DIRECTIONS FOR THIS TASK: Write out every single entry exactly.

+ + + + + + +

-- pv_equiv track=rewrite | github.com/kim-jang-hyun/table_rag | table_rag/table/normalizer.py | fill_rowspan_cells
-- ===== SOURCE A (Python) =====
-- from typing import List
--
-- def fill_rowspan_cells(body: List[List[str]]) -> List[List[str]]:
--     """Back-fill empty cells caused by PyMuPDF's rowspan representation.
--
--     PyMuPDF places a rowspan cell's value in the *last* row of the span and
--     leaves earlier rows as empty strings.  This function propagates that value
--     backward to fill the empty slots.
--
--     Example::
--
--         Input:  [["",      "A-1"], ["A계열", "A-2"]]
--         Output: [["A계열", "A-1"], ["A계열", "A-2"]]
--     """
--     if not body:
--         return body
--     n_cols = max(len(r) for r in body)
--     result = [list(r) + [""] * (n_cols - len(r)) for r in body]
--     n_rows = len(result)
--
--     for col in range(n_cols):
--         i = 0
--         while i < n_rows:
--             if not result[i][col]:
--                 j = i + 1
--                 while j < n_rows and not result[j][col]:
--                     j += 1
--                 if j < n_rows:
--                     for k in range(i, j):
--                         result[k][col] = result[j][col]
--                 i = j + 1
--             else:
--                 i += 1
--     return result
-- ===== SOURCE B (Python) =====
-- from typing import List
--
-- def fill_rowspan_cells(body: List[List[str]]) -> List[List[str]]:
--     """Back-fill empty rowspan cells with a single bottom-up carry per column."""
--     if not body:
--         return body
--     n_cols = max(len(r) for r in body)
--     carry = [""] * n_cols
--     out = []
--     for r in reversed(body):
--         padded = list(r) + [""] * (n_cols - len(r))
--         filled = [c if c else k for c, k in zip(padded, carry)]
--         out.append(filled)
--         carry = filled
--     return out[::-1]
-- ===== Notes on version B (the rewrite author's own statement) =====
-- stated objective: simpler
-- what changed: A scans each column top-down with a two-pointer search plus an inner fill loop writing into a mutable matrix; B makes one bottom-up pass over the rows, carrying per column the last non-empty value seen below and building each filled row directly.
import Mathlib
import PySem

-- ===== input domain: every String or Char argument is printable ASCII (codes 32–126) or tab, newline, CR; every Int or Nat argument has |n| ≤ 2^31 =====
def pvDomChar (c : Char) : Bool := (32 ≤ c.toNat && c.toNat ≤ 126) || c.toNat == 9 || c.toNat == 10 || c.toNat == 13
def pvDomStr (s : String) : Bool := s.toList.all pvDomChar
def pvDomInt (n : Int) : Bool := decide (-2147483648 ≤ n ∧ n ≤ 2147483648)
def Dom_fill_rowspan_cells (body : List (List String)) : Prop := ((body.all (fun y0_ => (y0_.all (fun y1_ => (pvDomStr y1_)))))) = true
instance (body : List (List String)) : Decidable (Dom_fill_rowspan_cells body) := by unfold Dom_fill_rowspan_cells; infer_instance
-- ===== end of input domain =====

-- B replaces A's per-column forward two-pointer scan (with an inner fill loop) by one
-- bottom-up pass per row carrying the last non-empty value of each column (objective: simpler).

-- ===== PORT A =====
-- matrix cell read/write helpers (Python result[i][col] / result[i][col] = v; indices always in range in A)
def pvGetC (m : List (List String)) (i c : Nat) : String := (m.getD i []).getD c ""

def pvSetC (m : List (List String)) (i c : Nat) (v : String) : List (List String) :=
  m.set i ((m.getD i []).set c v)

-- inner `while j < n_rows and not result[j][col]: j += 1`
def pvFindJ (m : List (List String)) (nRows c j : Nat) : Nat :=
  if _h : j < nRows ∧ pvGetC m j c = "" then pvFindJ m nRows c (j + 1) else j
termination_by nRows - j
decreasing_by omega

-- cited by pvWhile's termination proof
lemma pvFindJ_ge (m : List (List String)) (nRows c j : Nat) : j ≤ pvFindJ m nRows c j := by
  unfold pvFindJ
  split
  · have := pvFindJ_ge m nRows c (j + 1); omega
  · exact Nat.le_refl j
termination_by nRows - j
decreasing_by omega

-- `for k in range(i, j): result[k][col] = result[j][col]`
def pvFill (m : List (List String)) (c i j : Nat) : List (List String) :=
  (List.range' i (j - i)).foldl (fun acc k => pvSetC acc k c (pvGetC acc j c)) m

+ + + + + + +

RESULT BELOW:
-- pv_equiv track=rewrite | github.com/kim-jang-hyun/table_rag | table_rag/table/normalizer.py | fill_rowspan_cells
-- ===== SOURCE A (Python) =====
-- from typing import List
--
-- def fill_rowspan_cells(body: List[List[str]]) -> List[List[str]]:
--     """Back-fill empty cells caused by PyMuPDF's rowspan representation.
--
--     PyMuPDF places a rowspan cell's value in the *last* row of the span and
--     leaves earlier rows as empty strings.  This function propagates that value
--     backward to fill the empty slots.
--
--     Example::
--
--         Input:  [["",      "A-1"], ["A계열", "A-2"]]
--         Output: [["A계열", "A-1"], ["A계열", "A-2"]]
--     """
--     if not body:
--         return body
--     n_cols = max(len(r) for r in body)
--     result = [list(r) + [""] * (n_cols - len(r)) for r in body]
--     n_rows = len(result)
--
--     for col in range(n_cols):
--         i = 0
--         while i < n_rows:
--             if not result[i][col]:
--                 j = i + 1
--                 while j < n_rows and not result[j][col]:
--                     j += 1
--                 if j < n_rows:
--                     for k in range(i, j):
--                         result[k][col] = result[j][col]
--                 i = j + 1
--             else:
--                 i += 1
--     return result
-- ===== SOURCE B (Python) =====
-- from typing import List
--
-- def fill_rowspan_cells(body: List[List[str]]) -> List[List[str]]:
--     """Back-fill empty rowspan cells with a single bottom-up carry per column."""
--     if not body:
--         return body
--     n_cols = max(len(r) for r in body)
--     carry = [""] * n_cols
--     out = []
--     for r in reversed(body):
--         padded = list(r) + [""] * (n_cols - len(r))
--         filled = [c if c else k for c, k in zip(padded, carry)]
--         out.append(filled)
--         carry = filled
--     return out[::-1]
-- ===== Notes on version B (the rewrite author's own statement) =====
-- stated objective: simpler
-- what changed: A scans each column top-down with a two-pointer search plus an inner fill loop writing into a mutable matrix; B makes one bottom-up pass over the rows, carrying per column the last non-empty value seen below and building each filled row directly.
import Mathlib
import PySem

-- ===== input domain: every String or Char argument is printable ASCII (codes 32–126) or tab, newline, CR; every Int or Nat argument has |n| ≤ 2^31 =====
def pvDomChar (c : Char) : Bool := (32 ≤ c.toNat && c.toNat ≤ 126) || c.toNat == 9 || c.toNat == 10 || c.toNat == 13
def pvDomStr (s : String) : Bool := s.toList.all pvDomChar
def pvDomInt (n : Int) : Bool := decide (-2147483648 ≤ n ∧ n ≤ 2147483648)
def Dom_fill_rowspan_cells (body : List (List String)) : Prop := ((body.all (fun y0_ => (y0_.all (fun y1_ => (pvDomStr y1_)))))) = true
instance (body : List (List String)) : Decidable (Dom_fill_rowspan_cells body) := by unfold Dom_fill_rowspan_cells; infer_instance
-- ===== end of input domain =====

-- B replaces A's per-column forward two-pointer scan (with an inner fill loop) by one
-- bottom-up pass per row carrying the last non-empty value of each column (objective: simpler).

-- ===== PORT A =====
-- matrix cell read/write helpers (Python result[i][col] / result[i][col] = v; indices always in range in A)
def pvGetC (m : List (List String)) (i c : Nat) : String := (m.getD i []).getD c ""

def pvSetC (m : List (List String)) (i c : Nat) (v : String) : List (List String) :=
  m.set i ((m.getD i []).set c v)

-- inner `while j < n_rows and not result[j][col]: j += 1`
def pvFindJ (m : List (List String)) (nRows c j : Nat) : Nat :=
  if _h : j < nRows ∧ pvGetC m j c = "" then pvFindJ m nRows c (j + 1) else j
termination_by nRows - j
decreasing_by omega

-- cited by pvWhile's termination proof
lemma pvFindJ_ge (m : List (List String)) (nRows c j : Nat) : j ≤ pvFindJ m nRows c j := by
  unfold pvFindJ
  split
  · have := pvFindJ_ge m nRows c (j + 1); omega
  · exact Nat.le_refl j
termination_by nRows - j
decreasing_by omega

-- `for k in range(i, j): result[k][col] = result[j][col]`
def pvFill (m : List (List String)) (c i j : Nat) : List (List String) :=
  (List.range' i (j - i)).foldl (fun acc k => pvSetC acc k c (pvGetC acc j c)) m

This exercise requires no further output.